The respect Billy Bats demanded when he told Tommy to "go home and get your ... shinebox," paid to Don Corleone as he walked through his old neighborhood before he got shot and given to Paulie who "may have moved slow, but it was only because Paulie didn't have to move for anybody" was based on fear and threats of consequences. The wrong gesture might be fatal.
There's another form of old-school "respect" - one that comes from love and admiration. A "respect" for service, age, accomplishment, friendship, loyalty and just plain goodness. David Ortiz, Vicente Padilla, Jarrod Saltalamacchia and Clay Buchholz (according to the Boston Herald) understand this simple yet apparently outdated concept. Their teammates do not. Meanwhile, Red Sox fans have been told to get their collective shinebox by ownership and management, who once again trashed those poor fools who got enraged at the nearly team-wide snub of Johnny Pesky's funeral.
We're being told not to make such a big deal out of the fact that only four players from the Red Sox managed to attend Pesky's memorial service on Monday. The Beckett Bowl, that big dinner at Strega North End (which apparently was not affected by Dustin Pedroia's impending fatherhood), the late-night loss in New York on Sunday, the early arrival on Monday, the fact that it fell on a sacred "day off" have all been trotted out as excuses by Larry Lucchino, Bobby Valentine and others for the pathetic and disgraceful turnout by the players. It really doesn't matter if 100 or so front-office personnel turned up to Pesky's funeral. They really had no choice. And they're nameless and faceless minions. The players should have felt a sense of duty to put themselves second to honor the team's elder-statesmen and best shortstop not named Nomar of the past 100 years (he also played second and even some third). They needed to show their collective face.
17 players saw fit to show up at last month's bitch-fest in New York on their off day at roughly the same time of day following an equally late night trip (this one from Texas) that saw the team arrive in New York at 5 a.m. That's 13 more than who paid their respects to Pesky. Even worse, on that infamous Thursday in New York, the highest-paid player on the team - Adrian Gonzalez - earned his "Fan Cave" moniker by showing up at 10 a.m. to plank, hit Wiffle Balls and play video games. So while he got up early to chill in the "Fan Cave" - "Fan Cave" could not be bothered to pull himself out of bed to make it to Pesky's funeral.
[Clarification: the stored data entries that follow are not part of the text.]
-- pv_equiv track=rewrite | github.com/EDEAI/OpenFlux | check_gmail_fixed.py | get_priority_level
-- ===== SOURCE A (Python) =====
-- def get_priority_level(subject, sender):
--     subject_lower = subject.lower()
--     sender_lower = sender.lower()
--     text = subject_lower + " " + sender_lower
--
--     if any(k in text for k in ["security alert", "suspicious", "password changed", "login attempt", "unauthorized", "account locked", "urgent payment", "fraud alert", "verification"]):
--         return "P0"
--     if any(k in text for k in ["invoice", "payment due", "contract", "business proposal", "partnership", "system notification", "server down", "purchase order", "billing"]):
--         return "P1"
--     if any(k in text for k in ["meeting", "project update", "report", "schedule", "deadline", "review"]):
--         return "P2"
--     return "P3"
-- ===== SOURCE B (Python) =====
-- _KEYWORD_LEVELS = {
--     "security alert": 0, "suspicious": 0, "password changed": 0,
--     "login attempt": 0, "unauthorized": 0, "account locked": 0,
--     "urgent payment": 0, "fraud alert": 0, "verification": 0,
--     "invoice": 1, "payment due": 1, "contract": 1, "business proposal": 1,
--     "partnership": 1, "system notification": 1, "server down": 1,
--     "purchase order": 1, "billing": 1,
--     "meeting": 2, "project update": 2, "report": 2, "schedule": 2,
--     "deadline": 2, "review": 2,
-- }
--
--
-- def get_priority_level(subject, sender):
--     text = subject.lower() + " " + sender.lower()
--     levels = [level for kw, level in _KEYWORD_LEVELS.items() if kw in text]
--     return "P" + str(min(levels, default=3))
-- ===== Notes on version B (the rewrite author's own statement) =====
-- stated objective: alternative
-- what changed: Replaces the four ordered short-circuiting tier guards with a single flat keyword->level table scanned once, reducing the levels of all matched keywords to their minimum (default 3).
import Mathlib
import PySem

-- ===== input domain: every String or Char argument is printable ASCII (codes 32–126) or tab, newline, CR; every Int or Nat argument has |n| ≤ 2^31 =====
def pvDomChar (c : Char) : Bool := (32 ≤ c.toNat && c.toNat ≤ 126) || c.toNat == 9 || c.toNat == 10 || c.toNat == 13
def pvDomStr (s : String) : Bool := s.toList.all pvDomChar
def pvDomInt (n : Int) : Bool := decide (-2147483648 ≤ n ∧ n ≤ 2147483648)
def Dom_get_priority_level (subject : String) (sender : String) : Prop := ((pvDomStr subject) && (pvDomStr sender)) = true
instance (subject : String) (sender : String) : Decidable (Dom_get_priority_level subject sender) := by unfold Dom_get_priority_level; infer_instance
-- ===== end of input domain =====

-- B replaces A's four ordered short-circuiting tier guards by one flat keyword→level
-- table reduced to the minimum matched level (alternative decomposition, same cost).

-- ===== PORT A =====
def tierP0 : List String := ["security alert", "suspicious", "password changed", "login attempt", "unauthorized", "account locked", "urgent payment", "fraud alert", "verification"]
def tierP1 : List String := ["invoice", "payment due", "contract", "business proposal", "partnership", "system notification", "server down", "purchase order", "billing"]
def tierP2 : List String := ["meeting", "project update", "report", "schedule", "deadline", "review"]

def get_priority_level (subject : String) (sender : String) : String :=
  let subject_lower := PySem.Str.lower subject
  let sender_lower := PySem.Str.lower sender
  let text := subject_lower ++ " " ++ sender_lower
  if tierP0.any (fun k => PySem.Str.isIn k text) then "P0"
  else if tierP1.any (fun k => PySem.Str.isIn k text) then "P1"
  else if tierP2.any (fun k => PySem.Str.isIn k text) then "P2"
  else "P3"

-- ===== PORT B =====
-- the module-level dict _KEYWORD_LEVELS of Source B, as an association list in insertion order
def kwLevels : List (String × Int) :=
  [("security alert", 0), ("suspicious", 0), ("password changed", 0),
   ("login attempt", 0), ("unauthorized", 0), ("account locked", 0),
   ("urgent payment", 0), ("fraud alert", 0), ("verification", 0),
   ("invoice", 1), ("payment due", 1), ("contract", 1), ("business proposal", 1),
   ("partnership", 1), ("system notification", 1), ("server down", 1),
   ("purchase order", 1), ("billing", 1),
   ("meeting", 2), ("project update", 2), ("report", 2), ("schedule", 2),
   ("deadline", 2), ("review", 2)]

def get_priority_level_alt (subject : String) (sender : String) : String :=
  let text := PySem.Str.lower subject ++ " " ++ PySem.Str.lower sender
  let levels := (kwLevels.filter (fun p => PySem.Str.isIn p.1 text)).map (fun p => p.2)
  "P" ++ PySem.Int.toStr (PySem.List.minD levels (fun x => x) 3)

-- ===== PRECONDITION & SPEC =====
def Spec_get_priority_level (subject : String) (sender : String) (out : String) : Prop := out = get_priority_level_alt subject sender
instance (subject : String) (sender : String) (out : String) : Decidable (Spec_get_priority_level subject sender out) := by unfold Spec_get_priority_level; infer_instance

-- ===== CLAIM (what is proved, stated in full; the proofs are below) =====
def Claim_equal_get_priority_level : Prop := ∀ (subject : String) (sender : String), Dom_get_priority_level subject sender → Spec_get_priority_level subject sender (get_priority_level subject sender)

-- ===== LEMMAS AND PROOFS =====

theorem kwLevels_split :
    kwLevels = tierP0.map (fun k => (k, (0:Int))) ++ tierP1.map (fun k => (k, (1:Int)))
      ++ tierP2.map (fun k => (k, (2:Int))) := rfl

theorem minD_levels (t : String) :
    PySem.List.minD ((kwLevels.filter (fun p => PySem.Str.isIn p.1 t)).map (fun p => p.2)) (fun x => x) 3 =
    (if tierP0.any (fun k => PySem.Str.isIn k t) then 0
     else if tierP1.any (fun k => PySem.Str.isIn k t) then 1
     else if tierP2.any (fun k => PySem.Str.isIn k t) then 2 else 3) := by
  set L := (kwLevels.filter (fun p => PySem.Str.isIn p.1 t)).map (fun p => p.2) with hL
  have hmemL : ∀ m ∈ L, (m = 0 ∧ tierP0.any (fun k => PySem.Str.isIn k t) = true)
      ∨ (m = 1 ∧ tierP1.any (fun k => PySem.Str.isIn k t) = true)
      ∨ (m = 2 ∧ tierP2.any (fun k => PySem.Str.isIn k t) = true) := by
    intro m hm
    simp only [hL, kwLevels_split, List.mem_map, List.mem_filter, List.mem_append,
      List.any_eq_true] at hm ⊢
    rcases hm with ⟨⟨k, v⟩, ⟨hk, hkin⟩, hv⟩
    rcases hk with (⟨x, hx, he⟩ | ⟨x, hx, he⟩) | ⟨x, hx, he⟩ <;>
      (rw [Prod.mk.injEq] at he; obtain ⟨rfl, rfl⟩ := he) <;> subst hv
    · exact Or.inl ⟨rfl, x, hx, hkin⟩
    · exact Or.inr (Or.inl ⟨rfl, x, hx, hkin⟩)
    · exact Or.inr (Or.inr ⟨rfl, x, hx, hkin⟩)
  have hin : ∀ (c : Int) (g : List String), (∀ k ∈ g, (k, c) ∈ kwLevels) →
      g.any (fun k => PySem.Str.isIn k t) = true → c ∈ L := by
    intro c g hg ha
    rcases List.any_eq_true.mp ha with ⟨k, hk, hkt⟩
    simp only [hL, List.mem_map, List.mem_filter]
    exact ⟨(k, c), ⟨hg k hk, hkt⟩, rfl⟩
  have hminD : PySem.List.minD L (fun x => x) 3 = (PySem.List.min? L (fun x => x)).getD 3 := rfl
  have hget : ∀ (c : Int), c ∈ L → (∀ m ∈ L, c ≤ m) →
      (PySem.List.min? L (fun x => x)).getD 3 = c := by
    intro c hc hle
    cases hm : PySem.List.min? L (fun x => x) with
    | none => exact absurd ((PySem.List.min?_eq_none_iff L _).mp hm ▸ hc) (List.not_mem_nil)
    | some m =>
      have h1 := PySem.List.min?_isMin hm c hc
      have h2 := hle m (PySem.List.min?_mem hm)
      simp [le_antisymm h1 h2]
  split_ifs with h0 h1 h2
  · refine hminD.trans (hget 0 (hin 0 tierP0 (by intro k hk; rw [kwLevels_split]; simp [hk]) h0) ?_)
    intro m hm; rcases hmemL m hm with ⟨he, _⟩ | ⟨he, _⟩ | ⟨he, _⟩ <;> omega
  · refine hminD.trans (hget 1 (hin 1 tierP1 (by intro k hk; rw [kwLevels_split]; simp [hk]) h1) ?_)
    intro m hm
    rcases hmemL m hm with ⟨_, ha⟩ | ⟨he, _⟩ | ⟨he, _⟩
    · exact absurd ha h0
    · omega
    · omega
  · refine hminD.trans (hget 2 (hin 2 tierP2 (by intro k hk; rw [kwLevels_split]; simp [hk]) h2) ?_)
    intro m hm
    rcases hmemL m hm with ⟨_, ha⟩ | ⟨_, ha⟩ | ⟨he, _⟩
    · exact absurd ha h0
    · exact absurd ha h1
    · omega
  · have hnil : L = [] := by
      apply List.eq_nil_iff_forall_not_mem.mpr
      intro m hm
      rcases hmemL m hm with ⟨_, ha⟩ | ⟨_, ha⟩ | ⟨_, ha⟩
      · exact h0 ha
      · exact h1 ha
      · exact h2 ha
    rw [hnil]; rfl

theorem guards_eq_table (t : String) :
    (if tierP0.any (fun k => PySem.Str.isIn k t) then "P0"
     else if tierP1.any (fun k => PySem.Str.isIn k t) then "P1"
     else if tierP2.any (fun k => PySem.Str.isIn k t) then "P2"
     else "P3")
    = "P" ++ PySem.Int.toStr (PySem.List.minD
        ((kwLevels.filter (fun p => PySem.Str.isIn p.1 t)).map (fun p => p.2)) (fun x => x) 3) := by
  rw [minD_levels]
  split_ifs <;> decide

-- ===== VERDICT (by name: the statement is the Claim_ definition above) =====
theorem get_priority_level_spec : Claim_equal_get_priority_level := by
  intro subject sender _
  exact guards_eq_table (PySem.Str.lower subject ++ " " ++ PySem.Str.lower sender)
But "Fan Cave" did have this to say a few hours before his strikeout ended Thursday's calamitous 14-13 loss to the Angels in 10 innings. He told ESPN Deportes Los Angeles - "In Boston, there is always a novel -- in here they never talk about baseball; it's always the same. That's one of the reasons why I almost never talk to the press here. Very few times they ask me about baseball. But most of the time it's about gossip, rumors, plots, well ... a soap opera."
Or maybe the latest happenings in the "Fan Cave." We won't bother talking about his 1-for-6 performance against the Angels in a game where his team scored 13 runs and lost at home.
The Red Sox do not deserve a pass on this injustice because they've had so many horrible on-and-off-the-field missteps of late. You don't get to skip the funeral of the guy who spent six decades in service to the ball club because of (fill in the blank excuse) and escape condemnation just because everyone who doesn't cover the team as their full-time job recently found there was beer in the clubhouse on the road, or that the players failed to fire the manager, or that the Mutineers couldn't even send their own texts, or that they're 29-37 at home, or that Josh Beckett has one victory since May 20 or that Red Sox fans would watch the Tampa Bay Rays, Oakland A's, Baltimore Orioles and Detroit Tigers go "Hunger Games" for the two wild-cards if the season ended today.
Piling on? You bet. The Red Sox have been piling on us all season. It's been one disaster after another. Forget the off-the-field hysterics - this team is seven games under .500. There is no margin for error anywhere. Remember 7-20 in September 2011? Meet 6-15 in August 2012.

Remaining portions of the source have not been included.